Now we would download Ensembl transcript cDNAs and subset them to exclude unselected transcripts.

# Use sektk to select selected transcripts.
seqtk subseq \
    Homo_sapiens.GRCh38.cdna.all.fa \
    <(cut -f 1 ens.trans_gene_map.tsv) \
    >ens.sel_genes.cdna.fa

Generates:

  • ens.sel_genes.cdna.fa, a FASTA of all selected transcripts that is considerably smaller than the original one.

Constructing the TCR Cache#

The TCR cache is a reusable JSON containing TCR nucleotide to amino acid alignment information, which is required for simulation of TCR rearrangement. The generated file can be reused for all studies using the same reference TCR sequence.

Before generating the TCR cache, we would download TCR sequences in cDNA and amino acid from Ensembl. The following code generates FASTA for peptides and cDNA sequences for TRAV/TRBV genes used in this simulator from Ensembl. The simulator uses data built from huARdb v1 which uses Ensembl 97 for reference, so we use this version in our tutorial.

for name in cdna pep; do
    seqkit grep \
        --by-name \
        --use-regexp \
        -p 'chromosome:GRCh38:(7|14):' \
        Homo_sapiens.GRCh38."${name}".all.fa |
        seqkit grep \
            --by-name \
            --use-regexp \
            -p 'gene_biotype:TR_[VDJC]_gene' \
            /dev/stdin |
        seqkit grep \
            --by-name \
            --use-regexp \
            -p 'gene_symbol:TR[AB]' \
            /dev/stdin | 
        sed -E 's;^>.+ gene_symbol:(\S+) .+$;>\1;' \
        >ens."${name}".fa
done

The above command will select genes that:

  • Are on chromosome 7 or 14, which excludes pesudogene TRBV20OR9-2 (see it on ENSG00000205274 or HGNC:12197).

  • Have TR_V_gene/TR_D_gene/TR_J_gene/TR_C_gene as their biotype.

  • Gene symbol matches TR[AB] regular expression.
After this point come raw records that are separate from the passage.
theorem pvJoint (colors : List Int) (l : List (Int × (Int × Int × Int)))
    (first last_ : PySem.Dict Int Int) (r : PySem.Dict Int (Int × Int))
    (h : r.items = first.keys.map (fun c => (c, pvG colors c))) :
    (l.foldl (fun r ic => pvStepB colors r ic.2.2.2) r).items
      = ((l.foldl pvStepA (first, last_)).1).keys.map (fun c => (c, pvG colors c)) := by
  induction l generalizing first last_ r with
  | nil => simpa using h
  | cons ic tl ih =>
    simp only [List.foldl_cons]
    have hk : r.keys = first.keys := by
      simp only [PySem.Dict.keys, h, List.map_map]
      simp
    have hcont : r.contains ic.2.2.2 = first.contains ic.2.2.2 := by
      rw [PySem.Dict.contains_eq_decide_mem_keys, PySem.Dict.contains_eq_decide_mem_keys, hk]
    by_cases hc : first.contains ic.2.2.2 = true
    · have hrc : r.contains ic.2.2.2 = true := by rw [hcont]; exact hc
      have hA : pvStepA (first, last_) ic = (first, last_.insert ic.2.2.2 ic.1) := by
        simp [pvStepA, hc]
      have hB : pvStepB colors r ic.2.2.2 = r := by simp [pvStepB, hrc]
      rw [hA, hB]
      exact ih first (last_.insert ic.2.2.2 ic.1) r h
    · have hc' : first.contains ic.2.2.2 = false := by simpa using hc
      have hrc : r.contains ic.2.2.2 = false := by rw [hcont]; exact hc'
      have hA : pvStepA (first, last_) ic
          = (first.insert ic.2.2.2 ic.1, last_.insert ic.2.2.2 ic.1) := by
        simp [pvStepA, hc']
      have hB : pvStepB colors r ic.2.2.2 = r.insert ic.2.2.2 (pvG colors ic.2.2.2) := by
        simp [pvStepB, hrc]
      rw [hA, hB]
      refine ih _ _ _ ?_
      rw [PySem.Dict.items_insert_of_not_contains _ _ hrc,
          PySem.Dict.keys_insert_of_not_contains _ _ hc', h, List.map_append]
      rfl

theorem pvFoldA_getD (pts : List (Int × Int × Int)) (s : Int)
    (first last_ : PySem.Dict Int Int) (c d : Int) :
    ((PySem.List.enumerate pts s).foldl pvStepA (first, last_)).1.getD c d
      = (if first.contains c then first.getD c d
         else match PySem.List.index? (pts.map (fun p => p.2.2)) c with
              | some k => s + (k : Int)
              | none => d)
    ∧ ((PySem.List.enumerate pts s).foldl pvStepA (first, last_)).2.getD c d
      = (match pvLast? (pts.map (fun p => p.2.2)) c with
         | some k => s + (k : Int)
         | none => last_.getD c d) := by
  induction pts generalizing s first last_ with
  | nil =>
    constructor
    · by_cases hc : first.contains c = true
      · simp [PySem.List.enumerate, hc]
      · simp [PySem.List.enumerate, hc,
              PySem.Dict.getD_of_not_contains first d (by simpa using hc),
              PySem.List.index?]
    · simp [PySem.List.enumerate, pvLast?]
  | cons p t ih =>
    obtain ⟨x, y, c0⟩ := p
    rw [PySem.List.enumerate_cons, List.foldl_cons]
    by_cases h0 : first.contains c0 = true
    · have hA : pvStepA (first, last_) (s, (x, y, c0)) = (first, last_.insert c0 s) := by
        simp [pvStepA, h0]
      rw [hA]
      have IH := ih (s + 1) first (last_.insert c0 s)
      constructor
      · rw [IH.1]
        by_cases hcc : first.contains c = true
        · simp [hcc]
        · have hne : c0 ≠ c := by intro h; rw [h] at h0; exact hcc h0
          rw [if_neg hcc, if_neg hcc, List.map_cons,
              PySem.List.index?_cons_of_ne _ hne]
          cases hidx : PySem.List.index? (t.map (fun p => p.2.2)) c with
          | some k => simp only [Option.map_some]; push_cast; ring
          | none => simp
      · rw [IH.2]
        cases hl : pvLast? (t.map (fun p => p.2.2)) c with
        | some k =>
          have : pvLast? ((c0 :: t.map (fun p => p.2.2) : List Int)) c = some (k + 1) := by
            simp [pvLast?, hl]
          simp only [List.map_cons, this]
          push_cast; ring
        | none =>
          simp only [List.map_cons]
          by_cases hc : c = c0
          · subst hc
            have : pvLast? ((c :: t.map (fun p => p.2.2) : List Int)) c = some 0 := by
              simp [pvLast?, hl]
            simp [this]
          · have : pvLast? ((c0 :: t.map (fun p => p.2.2) : List Int)) c = none := by
              simp [pvLast?, hl]; intro h; exact absurd h.symm hc
            simp [this, PySem.Dict.getD_insert, hc]
    · have hA : pvStepA (first, last_) (s, (x, y, c0))
          = (first.insert c0 s, last_.insert c0 s) := by
        simp [pvStepA, h0]
      rw [hA]
      have IH := ih (s + 1) (first.insert c0 s) (last_.insert c0 s)
      constructor
      · rw [IH.1]
        by_cases hc : c = c0
        · subst hc
          rw [List.map_cons, PySem.List.index?_cons_self]
          simp [h0]
        · have hcont : (first.insert c0 s).contains c = first.contains c := by
            simp [PySem.Dict.contains_insert, hc]
          have hgd : (first.insert c0 s).getD c d = first.getD c d := by
            simp [PySem.Dict.getD_insert, hc]
          rw [hcont, hgd, List.map_cons,
              PySem.List.index?_cons_of_ne _ (fun h => hc h.symm)]
          by_cases hcc : first.contains c = true
          · simp [hcc]
          · rw [if_neg hcc, if_neg hcc]
            cases hidx : PySem.List.index? (t.map (fun p => p.2.2)) c with
            | some k => simp only [Option.map_some]; push_cast; ring
            | none => simp
      · rw [IH.2]
        cases hl : pvLast? (t.map (fun p => p.2.2)) c with
        | some k =>
          have : pvLast? ((c0 :: t.map (fun p => p.2.2) : List Int)) c = some (k + 1) := by
            simp [pvLast?, hl]
          simp only [List.map_cons, this]
          push_cast; ring
        | none =>
          simp only [List.map_cons]
          by_cases hc : c = c0
          · subst hc
            have : pvLast? ((c :: t.map (fun p => p.2.2) : List Int)) c = some 0 := by
              simp [pvLast?, hl]
            simp [this]
          · have : pvLast? ((c0 :: t.map (fun p => p.2.2) : List Int)) c = none := by
              simp [pvLast?, hl]; intro h; exact absurd h.symm hc
            simp [this, PySem.Dict.getD_insert, hc]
Since there will be only 1 transcript for all TCR gene segments in Ensembl release 97, we replaced FASTA header for each record with the corresponding gene symbol. This may not be true in other reference genomes or further releases of Esnembl.

It will finally generate ens.cdna.fa for cDNA sequences and ens.pep.fa for peptide sequences if no error occurs. We may generate a TCR cache using:

python -m yasim_sctcr generate_tcr_cache \
    --tcr_cdna_fa_path ens.cdna.fa \
    --tcr_pep_fa_path ens.pep.fa \
    -o tcr_cache.json

Generating:

  • tcr_cache.json, the generated TCR cache. User may not use this file.